Tuesday, December 1, 2009

Thoughts on being a body


So this is a big topic for me, HUGE really, and I'm not going to fully delve into tonight. But I've started re-reading a book I hold dear, Reclaiming the Body in Christian Spirituality by Thomas Ryan. Essential it talks about the role of the body in Christian spiritual life and what it means to be an embodied being. When I first read this book it was a total paradigm shift and also a total breath of fresh air. I want to share a passage from the introduction, which is actually a quote from another book, Honouring the Body by Stephanie Paulsell:

What is this body we wish to honor? There seem to be as many descriptions of the body as there are people to describe it. The body is a friend or a traitor. A gift or a task. Something precious knit together by God's own hands or the prison house of the soul, which, according to Plato, is trapped in the body like an oyster in a shell. Most descriptions of the body tend to fall into one or two camps: some suggest that the essence of who we are is merely encased, temporarily, in a body. In other words, a body is something we have. Others suggest that what is essential about human being cannot be separated from bodies. In other words, we are our bodies in a very fundamental way......Such is the mystery of the body. Sometimes we know that we are our bodies, that our capacity for life and death makes us who we are. At other times we feel that we simply inhabit a vessel that is inadequate to contain all that we are.
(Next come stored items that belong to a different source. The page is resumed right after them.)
-- pv_equiv track=rewrite | github.com/ciprutdavid/AMNLP_Project | project/finetuning/finetuning_utils.py | find_start_end_indices
-- ===== SOURCE A (Python) =====
-- def find_start_end_indices(context_ids,answer_ids):
--     context_ids = context_ids[:-1] # remove id 1 from the end which the tokenizer adds
--     answer_ids = answer_ids[:-1] # remove id 1 from the end which the tokenizer adds
--     for i in range(len(context_ids) - len(answer_ids) + 1):
--         if context_ids[i:i+len(answer_ids)] == answer_ids:
--             start_index = i
--             end_index = i + len(answer_ids) - 1
--             return start_index,end_index
--     return None
-- ===== SOURCE B (Python) =====
-- def find_start_end_indices(context_ids, answer_ids):
--     c = context_ids[:-1]  # remove id 1 from the end which the tokenizer adds
--     a = answer_ids[:-1]
--     n = len(c)
--     m = len(a)
--     if m == 0:
--         return (0, -1)
--     if n < m:
--         return None
--     MOD = 1000000007
--     BASE = 1000003
--     pw = pow(BASE, m - 1, MOD)
--     ha = 0
--     for x in a:
--         ha = (ha * BASE + x) % MOD
--     h = 0
--     for x in c[:m]:
--         h = (h * BASE + x) % MOD
--     i = 0
--     while True:
--         if h == ha and c[i:i + m] == a:
--             return (i, i + m - 1)
--         if i == n - m:
--             return None
--         h = ((h - c[i] * pw) * BASE + c[i + m]) % MOD
--         i += 1
-- ===== Notes on version B (the rewrite author's own statement) =====
-- stated objective: alternative
-- what changed: Replaced the naive slice-and-compare scan over all start positions with Rabin-Karp rolling-hash search (full window comparison only on a hash hit), which stays exact; it trades A's O(m)-per-position slice copies for O(1) hash updates per position.
import Mathlib
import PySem

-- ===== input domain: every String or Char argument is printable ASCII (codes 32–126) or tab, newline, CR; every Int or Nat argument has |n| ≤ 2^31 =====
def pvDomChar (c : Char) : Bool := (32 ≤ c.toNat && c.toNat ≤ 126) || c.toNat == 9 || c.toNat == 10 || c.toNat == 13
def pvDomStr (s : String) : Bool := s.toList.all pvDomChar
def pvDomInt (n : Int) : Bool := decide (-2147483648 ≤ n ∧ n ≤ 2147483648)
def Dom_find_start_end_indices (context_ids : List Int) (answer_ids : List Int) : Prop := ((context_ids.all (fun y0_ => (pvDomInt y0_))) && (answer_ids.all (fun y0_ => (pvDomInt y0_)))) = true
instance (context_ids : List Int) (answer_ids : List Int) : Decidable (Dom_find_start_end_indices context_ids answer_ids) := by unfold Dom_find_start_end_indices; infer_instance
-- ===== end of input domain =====

-- B replaces A's slice-and-compare scan with Rabin–Karp rolling-hash search:
-- it compares the window in full only on a hash hit (a different algorithm, same exact result).

-- ===== PORT A =====
-- the 'for i in range(...): if context_ids[i:i+len(answer_ids)] == answer_ids: return ...' loop
def pvScanA (c a : List Int) : List Int → Option (Int × Int)
  | [] => none
  | i :: rest =>
    if PySem.List.slice c (some i) (some (i + (a.length : Int))) = a then
      some (i, i + (a.length : Int) - 1)
    else pvScanA c a rest

def find_start_end_indices (context_ids : List Int) (answer_ids : List Int) : Option (Int × Int) :=
  let c := PySem.List.slice context_ids none (some (-1))
  let a := PySem.List.slice answer_ids none (some (-1))
  pvScanA c a (PySem.List.pyRange 0 ((c.length : Int) - (a.length : Int) + 1) 1)

-- ===== PORT B =====
-- 'for x in l: h = (h*BASE + x) % MOD'
def pvH (l : List Int) : Int :=
  l.foldl (fun h x => (h * 1000003 + x) % 1000000007) 0

-- the 'while True' loop of Source B; fuel k = n - m - i counts the remaining shifts
def pvRkLoop (c a : List Int) (m : Nat) (ha pw : Int) : Nat → Int → Int → Option (Int × Int)
  | k, i, h =>
    if h = ha ∧ PySem.List.slice c (some i) (some (i + (m : Int))) = a then
      some (i, i + (m : Int) - 1)
    else
      match k with
      | 0 => none
      | k' + 1 =>
        pvRkLoop c a m ha pw k' (i + 1)
          (((h - (PySem.List.pyGetD c i 0) * pw) * 1000003
              + PySem.List.pyGetD c (i + (m : Int)) 0) % 1000000007)

def find_start_end_indices_alt (context_ids : List Int) (answer_ids : List Int) : Option (Int × Int) :=
  let c := PySem.List.slice context_ids none (some (-1))
  let a := PySem.List.slice answer_ids none (some (-1))
  let n := c.length
  let m := a.length
  if m = 0 then some (0, -1)
  else if n < m then none
  else
    let ha := pvH a
    let h := pvH (PySem.List.slice c none (some (m : Int)))
    let pw := ((1000003 : Int) ^ (m - 1)) % 1000000007
    pvRkLoop c a m ha pw (n - m) 0 h

-- ===== PRECONDITION & SPEC =====
def Spec_find_start_end_indices (context_ids : List Int) (answer_ids : List Int) (out : Option (Int × Int)) : Prop := out = find_start_end_indices_alt context_ids answer_ids
instance (context_ids : List Int) (answer_ids : List Int) (out : Option (Int × Int)) : Decidable (Spec_find_start_end_indices context_ids answer_ids out) := by unfold Spec_find_start_end_indices; infer_instance

-- ===== CLAIM (what is proved, stated in full; the proofs are below) =====
def Claim_equal_find_start_end_indices : Prop := ∀ (context_ids : List Int) (answer_ids : List Int), Dom_find_start_end_indices context_ids answer_ids → Spec_find_start_end_indices context_ids answer_ids (find_start_end_indices context_ids answer_ids)

-- ===== LEMMAS AND PROOFS =====

-- exact (unreduced) polynomial hash
def pvP (l : List Int) : Int := l.foldl (fun h x => h * 1000003 + x) 0

lemma pvP_shift (l : List Int) : ∀ h : Int,
    l.foldl (fun h x => h * 1000003 + x) h = h * 1000003 ^ l.length + pvP l := by
  induction l with
  | nil => intro h; simp [pvP]
  | cons x t ih =>
    intro h
    simp only [List.foldl_cons, List.length_cons, pvP, zero_mul, zero_add]
    rw [ih (h * 1000003 + x), ih x]
    ring

lemma pvH_eq_mod (l : List Int) : pvH l = pvP l % 1000000007 := by
  suffices h : ∀ h0 : Int,
      l.foldl (fun h x => (h * 1000003 + x) % 1000000007) (h0 % 1000000007)
        = (l.foldl (fun h x => h * 1000003 + x) h0) % 1000000007 by
    have := h 0; simpa [pvH, pvP] using this
  induction l with
  | nil => intro h0; simp
  | cons x t ih =>
    intro h0
    simp only [List.foldl_cons]
    have : (h0 % 1000000007 * 1000003 + x) % 1000000007
        = (h0 * 1000003 + x) % 1000000007 := by
      conv_rhs => rw [Int.add_emod, Int.mul_emod]
      rw [Int.add_emod, Int.mul_emod, Int.emod_emod_of_dvd _ dvd_rfl]
    rw [this, ← ih (h0 * 1000003 + x)]

lemma pvP_append_singleton (t : List Int) (y : Int) :
    pvP (t ++ [y]) = pvP t * 1000003 + y := by
  simp [pvP, List.foldl_append]

lemma pvP_cons (x : Int) (t : List Int) :
    pvP (x :: t) = x * 1000003 ^ t.length + pvP t := by
  simp only [pvP, List.foldl_cons, zero_mul, zero_add]
  exact pvP_shift t x

-- the rolling-hash update is exact modulo 1000000007
lemma pvH_roll (x y : Int) (t : List Int) :
    ((pvH (x :: t) - x * ((1000003 : Int) ^ t.length % 1000000007)) * 1000003 + y)
        % 1000000007 = pvH (t ++ [y]) := by
  rw [pvH_eq_mod, pvH_eq_mod, pvP_append_singleton]
  have h1 : pvP (x :: t) % 1000000007 ≡ pvP (x :: t) [ZMOD 1000000007] :=
    Int.emod_emod_of_dvd _ dvd_rfl
  have h2 : (1000003 : Int) ^ t.length % 1000000007 ≡ (1000003 : Int) ^ t.length
      [ZMOD 1000000007] := Int.emod_emod_of_dvd _ dvd_rfl
  have h3 : (pvP (x :: t) % 1000000007 - x * ((1000003 : Int) ^ t.length % 1000000007))
        * 1000003 + y
      ≡ (pvP (x :: t) - x * (1000003 : Int) ^ t.length) * 1000003 + y
      [ZMOD 1000000007] :=
    Int.ModEq.add_right y (Int.ModEq.mul_right _ (h1.sub (Int.ModEq.mul_left x h2)))
  calc ((pvP (x :: t) % 1000000007 - x * ((1000003 : Int) ^ t.length % 1000000007))
          * 1000003 + y) % 1000000007
      = ((pvP (x :: t) - x * (1000003 : Int) ^ t.length) * 1000003 + y) % 1000000007 := h3
    _ = (pvP t * 1000003 + y) % 1000000007 := by rw [pvP_cons]; ring_nf

-- the window at position j
def pvW (c : List Int) (m j : Nat) : List Int := (c.drop j).take m

lemma pvW_cons (c : List Int) (m j : Nat) (hm : 1 ≤ m) (hj : j < c.length) :
    pvW c m j = c.getD j 0 :: (c.drop (j + 1)).take (m - 1) := by
  obtain ⟨m', rfl⟩ : ∃ m', m = m' + 1 := ⟨m - 1, by omega⟩
  unfold pvW
  simp only [Nat.add_sub_cancel]
  rw [List.drop_eq_getElem_cons hj, List.getD_eq_getElem c 0 hj, List.take_succ_cons]

lemma pvW_snoc (c : List Int) (m j : Nat) (hm : 1 ≤ m) (hjm : j + m < c.length) :
    pvW c m (j + 1) = (c.drop (j + 1)).take (m - 1) ++ [c.getD (j + m) 0] := by
  obtain ⟨m', rfl⟩ : ∃ m', m = m' + 1 := ⟨m - 1, by omega⟩
  unfold pvW
  simp only [Nat.add_sub_cancel]
  rw [List.getD_eq_getElem c 0 hjm, List.take_add_one]
  congr 1
  · rw [List.getElem?_drop, show j + 1 + m' = j + (m' + 1) from by omega,
      List.getElem?_eq_getElem hjm]
    rfl

-- A's slice check is the window
lemma slice_window (c : List Int) (m j : Nat) :
    PySem.List.slice c (some (j : Int)) (some ((j : Int) + (m : Int))) = pvW c m j := by
  unfold pvW
  exact PySem.List.slice_natCast_add c j m

-- main loop correspondence, for 1 ≤ m ≤ n
lemma loop_eq (c a : List Int) (hm : 1 ≤ a.length) :
    ∀ (k j : Nat), j + a.length ≤ c.length → k = c.length - a.length - j →
    pvRkLoop c a a.length (pvH a) ((1000003 : Int) ^ (a.length - 1) % 1000000007)
        k (j : Int) (pvH (pvW c a.length j))
      = pvScanA c a
          (PySem.List.pyRange (j : Int) ((c.length : Int) - (a.length : Int) + 1) 1) := by
  intro k
  induction k with
  | zero =>
    intro j hjm hk
    have hrange : PySem.List.pyRange (j : Int) ((c.length : Int) - (a.length : Int) + 1) 1
        = [(j : Int)] := by
      have h : ((c.length : Int) - (a.length : Int) + 1) = (j : Int) + 1 := by omega
      rw [h]
      exact PySem.List.pyRange_one_singleton _
    rw [hrange, pvRkLoop]
    simp only [pvScanA, slice_window]
    by_cases hcond : pvW c a.length j = a
    · rw [if_pos ⟨congrArg pvH hcond, hcond⟩, if_pos hcond]
    · rw [if_neg (fun h => hcond h.2), if_neg hcond]
  | succ k' ih =>
    intro j hjm hk
    have hjlt : j + a.length < c.length := by omega
    have hjn : j < c.length := by omega
    have hrange : PySem.List.pyRange (j : Int) ((c.length : Int) - (a.length : Int) + 1) 1
        = (j : Int)
          :: PySem.List.pyRange ((j : Int) + 1) ((c.length : Int) - (a.length : Int) + 1) 1 :=
      PySem.List.pyRange_one_cons (by omega)
    rw [hrange, pvRkLoop]
    simp only [pvScanA, slice_window]
    by_cases hcond : pvW c a.length j = a
    · rw [if_pos ⟨congrArg pvH hcond, hcond⟩, if_pos hcond]
    · rw [if_neg (fun h => hcond h.2), if_neg hcond]
      have hg1 : PySem.List.pyGetD c (j : Int) 0 = c.getD j 0 :=
        PySem.List.pyGetD_natCast c j 0
      have hg2 : PySem.List.pyGetD c ((j : Int) + (a.length : Int)) 0 = c.getD (j + a.length) 0 := by
        have h : ((j : Int) + (a.length : Int)) = ((j + a.length : Nat) : Int) := by push_cast; ring
        rw [h]
        exact PySem.List.pyGetD_natCast c (j + a.length) 0
      have hupd : ((pvH (pvW c a.length j) - PySem.List.pyGetD c (j : Int) 0
            * ((1000003 : Int) ^ (a.length - 1) % 1000000007)) * 1000003
            + PySem.List.pyGetD c ((j : Int) + (a.length : Int)) 0) % 1000000007
          = pvH (pvW c a.length (j + 1)) := by
        rw [hg1, hg2, pvW_cons c a.length j hm hjn, pvW_snoc c a.length j hm hjlt]
        set t := (c.drop (j + 1)).take (a.length - 1) with htdef
        have hlen : t.length = a.length - 1 := by
          rw [htdef, List.length_take, List.length_drop]
          omega
        rw [← hlen]
        exact pvH_roll (c.getD j 0) (c.getD (j + a.length) 0) t
      rw [hupd]
      have hcast : ((j : Int) + 1) = (((j + 1 : Nat)) : Int) := by push_cast; ring
      rw [hcast]
      exact ih (j + 1) (by omega) (by omega)

-- the two full programs agree for every pair of lists (no Dom needed)
lemma core (c a : List Int) :
    pvScanA c a (PySem.List.pyRange 0 ((c.length : Int) - (a.length : Int) + 1) 1)
      = (if a.length = 0 then some ((0 : Int), (-1 : Int))
         else if c.length < a.length then none
         else pvRkLoop c a a.length (pvH a)
            ((1000003 : Int) ^ (a.length - 1) % 1000000007)
            (c.length - a.length) 0
            (pvH (PySem.List.slice c none (some (a.length : Int))))) := by
  by_cases hm0 : a.length = 0
  · have ha : a = [] := List.eq_nil_of_length_eq_zero hm0
    subst ha
    simp only [List.length_nil, Nat.cast_zero, reduceIte]
    have hrange : PySem.List.pyRange 0 ((c.length : Int) - 0 + 1) 1
        = 0 :: PySem.List.pyRange 1 ((c.length : Int) - 0 + 1) 1 :=
      PySem.List.pyRange_one_cons (by omega)
    rw [hrange]
    simp [pvScanA, PySem.List.slice_zero_start, PySem.List.slice_to]
  · rw [if_neg hm0]
    by_cases hnm : c.length < a.length
    · have hrange : PySem.List.pyRange 0 ((c.length : Int) - (a.length : Int) + 1) 1
          = [] := PySem.List.pyRange_one_eq_nil (by omega)
      rw [hrange, if_pos hnm]
      simp [pvScanA]
    · rw [if_neg hnm]
      have hm : 1 ≤ a.length := by omega
      have hinit : PySem.List.slice c none (some ((a.length : Int)))
          = pvW c a.length 0 := by
        rw [PySem.List.slice_to_natCast]
        simp [pvW]
      rw [hinit]
      have h := loop_eq c a hm (c.length - a.length) 0 (by omega) (by omega)
      simpa using h.symm

-- ===== VERDICT (by name: the statement is the Claim_ definition above) =====
theorem find_start_end_indices_spec : Claim_equal_find_start_end_indices := by
  intro context_ids answer_ids _
  unfold Spec_find_start_end_indices find_start_end_indices find_start_end_indices_alt
  exact core _ _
So what is it? Am I a body? Or trapped in a body? In either case, what does it mean if I ignore my body's needs, abuse it, starve it, try to whip it into shape? What am I really doing? Or what am I attempting to control?

I love this book too because it really delves into the idea that GOD MADE US TO BE EMBODIED. In fact, the thing that distinguishes Christianity from other religions is the idea that God became EMBODIED and came down to earth and dwelt among us. Our entire faith is built upon the bodily life, death and resurrection of Jesus Christ. Whoa. So what does that tell me about the importance of bodies to God? And more specifically, what does it imply for the way I should be treating and caring for MY body?

Right now I mainly just have a lot of questions, and not a lot of answers. But I'm asking new things. And I'm certainly re-examining the way that I think about, live in, and treat MY body.